Proposta Curricular e Avaliação Periódica


   Em vários momentos nos reportamos a necessidade de definição da proposta curricular. Esta se constitui no eixo direcionador do trabalho. O diretor que deseja exercer uma ação significativamente pedagógica, não pode abster-se de se envolver nesta área.

   O currículo implica numa série de fatores: alunado a que se destina, realidade, necessidades... Não é tarefa nossa, nesse Encontro, discutir os caminhos de sua construção. Pontuamos, no entanto, a necessidade da direção da EBD ampliar a sua visão em relação a esse aspecto. Um procedimento que pode ajudar bastante, aliviar a carga de responsabilidade do diretor e facilitar a articulação desta construção, é a organização de uma comissão de currículo. Esta comissão pode ser formada pelo pastor da igreja, por um pedagogo e por um professor da EBD. Juntos, encontrarão, mais facilmente, meios de avaliar, pesquisar e definir os ciclos de estudo adequados a realidade e necessidade da igreja.

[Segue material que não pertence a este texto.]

-- pv_equiv track=rewrite | github.com/SDET-SOLOMAN/code_wars_python | kata_6s/dupe_encoder.py | duplicate_encode3
-- ===== SOURCE A (Python) =====
-- def duplicate_encode3(word):
--     my_dict = dict()
--     word = word.lower()
--
--     for char in word:
--         if char in my_dict:
--             my_dict[char] = ')'
--         else:
--             my_dict[char] = '('
--
--     return ''.join(my_dict[char] for char in word)
-- ===== SOURCE B (Python) =====
-- def duplicate_encode3(word):
--     w = word.lower()
--     s = sorted(w)
--     dups = {a for a, b in zip(s, s[1:]) if a == b}
--     return ''.join(')' if c in dups else '(' for c in w)
-- ===== Notes on version B (the rewrite author's own statement) =====
-- stated objective: alternative
-- what changed: Replaced the dict first/repeat marking pass with sort-then-adjacent-scan: duplicated characters are found as equal neighbours in sorted(w) and each char of w is classified by membership in that set.
import Mathlib
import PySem

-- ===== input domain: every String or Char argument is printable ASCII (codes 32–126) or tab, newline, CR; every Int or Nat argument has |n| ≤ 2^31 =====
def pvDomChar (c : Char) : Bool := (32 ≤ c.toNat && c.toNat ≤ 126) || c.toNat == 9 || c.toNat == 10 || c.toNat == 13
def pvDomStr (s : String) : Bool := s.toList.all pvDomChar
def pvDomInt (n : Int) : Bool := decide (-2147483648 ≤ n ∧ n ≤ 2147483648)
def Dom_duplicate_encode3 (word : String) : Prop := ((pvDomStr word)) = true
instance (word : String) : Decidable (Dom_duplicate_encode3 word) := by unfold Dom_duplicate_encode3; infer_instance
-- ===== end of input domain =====

-- B replaces A's dict first/repeat marking by sort-then-adjacent-scan; alternative, not faster.

-- ===== PORT A =====
-- dict build loop: '(' on first sight, ')' on a repeat; then join the lookups.
-- my_dict[char] never misses in Python (every char of word was inserted), so getD's default is never used.
def duplicate_encode3 (word : String) : String :=
  let w := PySem.Chars.lower word.toList
  let d := w.foldl (fun d c => if d.contains c then d.insert c ')' else d.insert c '(')
             (PySem.Dict.empty : PySem.Dict Char Char)
  String.mk (w.map (fun c => d.getD c '('))

-- ===== PORT B =====
-- sort the lowered word; duplicated chars are exactly the equal adjacent pairs; classify by set membership.
def duplicate_encode3_alt (word : String) : String :=
  let w := PySem.Chars.lower word.toList
  let s := PySem.List.sorted w (fun c => c) false
  let dups : PySem.Set Char :=
    PySem.Set.ofList (((s.zip s.tail).filter (fun p => p.1 == p.2)).map Prod.fst)
  String.mk (w.map (fun c => if dups.contains c then ')' else '('))

-- ===== PRECONDITION & SPEC =====
def Spec_duplicate_encode3 (word : String) (out : String) : Prop := out = duplicate_encode3_alt word
instance (word : String) (out : String) : Decidable (Spec_duplicate_encode3 word out) := by unfold Spec_duplicate_encode3; infer_instance

-- ===== CLAIM (what is proved, stated in full; the proofs are below) =====
def Claim_equal_duplicate_encode3 : Prop := ∀ (word : String), Dom_duplicate_encode3 word → Spec_duplicate_encode3 word (duplicate_encode3 word)

-- ===== LEMMAS AND PROOFS =====

-- A's fold leaves untouched keys alone.
theorem dupenc_fold_not_mem (l : List Char) (d : PySem.Dict Char Char) (c : Char) (h : c ∉ l) :
    (l.foldl (fun d c => if d.contains c then d.insert c ')' else d.insert c '(') d).get? c = d.get? c := by
  induction l generalizing d with
  | nil => rfl
  | cons a t ih =>
    simp only [List.mem_cons, not_or] at h
    simp only [List.foldl_cons]
    rw [ih _ h.2]
    split <;> rw [PySem.Dict.get?_insert_of_ne _ _ h.1]

-- Characterisation of A's dict: a key seen in l maps to ')' iff it was already present or repeats in l.
theorem dupenc_fold_mem (l : List Char) (d : PySem.Dict Char Char) (c : Char) (h : c ∈ l) :
    (l.foldl (fun d c => if d.contains c then d.insert c ')' else d.insert c '(') d).get? c
      = some (if d.contains c ∨ 2 ≤ l.count c then ')' else '(') := by
  induction l generalizing d with
  | nil => cases h
  | cons a t ih =>
    simp only [List.foldl_cons]
    by_cases hct : c ∈ t
    · rw [ih _ hct]
      congr 1
      by_cases hca : c = a
      · subst hca
        have h1 : 1 ≤ t.count c := List.count_pos_iff.mpr hct
        have h2 : 2 ≤ (c :: t).count c := by rw [List.count_cons_self]; omega
        have hthis : (if d.contains c then d.insert c ')' else d.insert c '(').contains c = true := by
          split <;> exact PySem.Dict.contains_insert_self _ _ _
        rw [if_pos (Or.inl hthis), if_pos (Or.inr h2)]
      · have hc : (if d.contains a then d.insert a ')' else d.insert a '(').contains c = d.contains c := by
          split <;> simp [PySem.Dict.contains_insert, hca]
        rw [hc]
        simp [Ne.symm hca]
    · have hca : c = a := by
        rcases List.mem_cons.mp h with h' | h'
        · exact h'
        · exact absurd h' hct
      subst hca
      rw [dupenc_fold_not_mem _ _ _ hct]
      have hcnt : (c :: t).count c = 1 := by
        rw [List.count_cons_self, List.count_eq_zero_of_not_mem hct]
      rw [hcnt]
      by_cases hd : d.contains c = true
      · simp [hd, PySem.Dict.get?_insert_self]
      · simp [hd, PySem.Dict.get?_insert_self]

-- B's adjacent-pair scan on a sorted list finds exactly the repeated elements.
theorem dupenc_adj_mem (s : List Char) (hs : s.Pairwise (· ≤ ·)) (c : Char) :
    c ∈ ((s.zip s.tail).filter (fun p => p.1 == p.2)).map Prod.fst ↔ 2 ≤ s.count c := by
  induction s with
  | nil => simp
  | cons a rest ih =>
    cases rest with
    | nil => simp [List.count_cons]; split <;> omega
    | cons b t =>
      have hp := List.pairwise_cons.mp hs
      have htail : (b :: t).Pairwise (· ≤ ·) := hp.2
      have hab' : a ≤ b := hp.1 b (by simp)
      have ihtail := ih htail
      simp only [List.tail_cons] at ihtail ⊢
      rw [List.zip_cons_cons, List.filter_cons]
      by_cases hab : a = b
      · subst hab
        rw [if_pos (by simp)]
        simp only [List.map_cons, List.mem_cons]
        constructor
        · rintro (rfl | hm)
          · simp
          · have := ihtail.mp hm
            simp [List.count_cons] at this ⊢
            omega
        · intro h2
          by_cases hca : c = a
          · exact Or.inl hca
          · refine Or.inr (ihtail.mpr ?_)
            simp [List.count_cons, show (a == c) = false by simp [Ne.symm hca]] at h2 ⊢
            omega
      · rw [if_neg (by simp [hab])]
        constructor
        · intro hm
          have := ihtail.mp hm
          simp [List.count_cons] at this ⊢
          omega
        · intro h2
          by_cases hca : c = a
          · subst hca
            exfalso
            have hmem : c ∈ b :: t := by
              by_contra hnm
              rw [show List.count c (c :: b :: t) = List.count c (b :: t) + 1 by simp [List.count_cons],
                  List.count_eq_zero_of_not_mem hnm] at h2
              omega
            rcases List.mem_cons.mp hmem with h' | h'
            · exact hab h'
            · exact hab (le_antisymm hab' ((List.pairwise_cons.mp htail).1 c h'))
          · apply ihtail.mpr
            rw [show List.count c (a :: b :: t) = List.count c (b :: t) by
              simp [List.count_cons, show (a == c) = false by simp [Ne.symm hca]]] at h2
            exact h2

-- ===== VERDICT (by name: the statement is the Claim_ definition above) =====
theorem duplicate_encode3_spec : Claim_equal_duplicate_encode3 := by
  intro word _
  unfold Spec_duplicate_encode3 duplicate_encode3 duplicate_encode3_alt
  simp only []
  congr 1
  apply List.map_congr_left
  intro c hc
  set w := PySem.Chars.lower word.toList with hw
  set s := PySem.List.sorted w (fun c => c) false with hsdef
  have hperm : s.Perm w := PySem.List.sorted_perm _ _ _
  have hsorted : s.Pairwise (· ≤ ·) := PySem.List.sorted_pairwise w (fun c => c)
  have hcount : s.count c = w.count c := hperm.count_eq c
  rw [PySem.Dict.getD_eq_get?_getD, dupenc_fold_mem _ _ _ hc]
  simp only [PySem.Dict.contains_empty, Bool.false_eq_true, false_or, Option.getD_some]
  have hmemiff := dupenc_adj_mem s hsorted c
  rw [hcount] at hmemiff
  by_cases h2 : 2 ≤ w.count c
  · rw [if_pos h2, if_pos ((PySem.Set.contains_iff _ _).mpr ((PySem.Set.mem_ofList _ _).mpr (hmemiff.mpr h2)))]
  · rw [if_neg h2, if_neg (fun hb => h2 (hmemiff.mp ((PySem.Set.mem_ofList _ _).mp ((PySem.Set.contains_iff _ _).mp hb))))]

   A avaliação precisa ser assumida como aliada. Com a função de diagnosticar o processo, ela sinalizará os acertos a serem feitos. Assim, o diretor da EBD deve prever a sua prática sempre. Cada ciclo de estudo precisa ser avaliado. Colher, através de pesquisas, a opinião dos alunos sobre o programa e desenvolvimento da classe e sobre o desempenho dos professores, é uma das etapas avaliativas. A outra deve referir-se à aprendizagem, e pode acontecer através de exercícios ou questões subjetivas. O processo avaliativo deve estar intimamente articulado à proposta curricular.

Divulgação

   Divulgar a EBD é uma estratégia que, com certeza, influenciará no pedagógico. A criatividade do diretor e sua equipe produzirá boas idéias. Para exemplificar, contudo, destacamos algumas dicas sinalizadas por Olga Nogueira Sant'Anna em seu artigo: Por onde recomeçar?


  • Cartas aos faltosos e membros da igreja que não são alunos, convidando para novos cursos, classes ou projetos que foram planejados.
  • Cartazes, faixas, mural da EBD, boletim da EBD, etc.
   Um diretor de Escola Bíblica que não deseja reduzir a sua ação ao ato de abri-la e fechá-la, tem pela frente uma longa jornada, perpassada de muitos caminhos e descaminhos. O trabalho coletivo é uma saída. Aliar-se a pessoas da igreja que militam na área de educação, mas sobretudo, com experiência de vida cristã, é uma atitude a ser buscada.

   São muitas as propostas e grandes os desafios. Esperamos que o Senhor nos capacite e nos ajude a ampliar nossa visão e alcançar novos horizontes em educação religiosa.


Sugestão de Leitura


GAGLIARDI Jr., Angelo. Educação religiosa relevante. Rio de Janeiro: Vinde, 1993.

_____________________. Você acredita em escola dominical? Niterói, RJ: Vinde, 1985.

GANDIN, Danilo e CRUZ, Carlos H. Carrilho. Planejamento na sala de aula. Porto Alegre,1995.

HENDRICKIS, Howard. Ensinando para transformar vidas. Belo Horizonte: Betânia, 1991.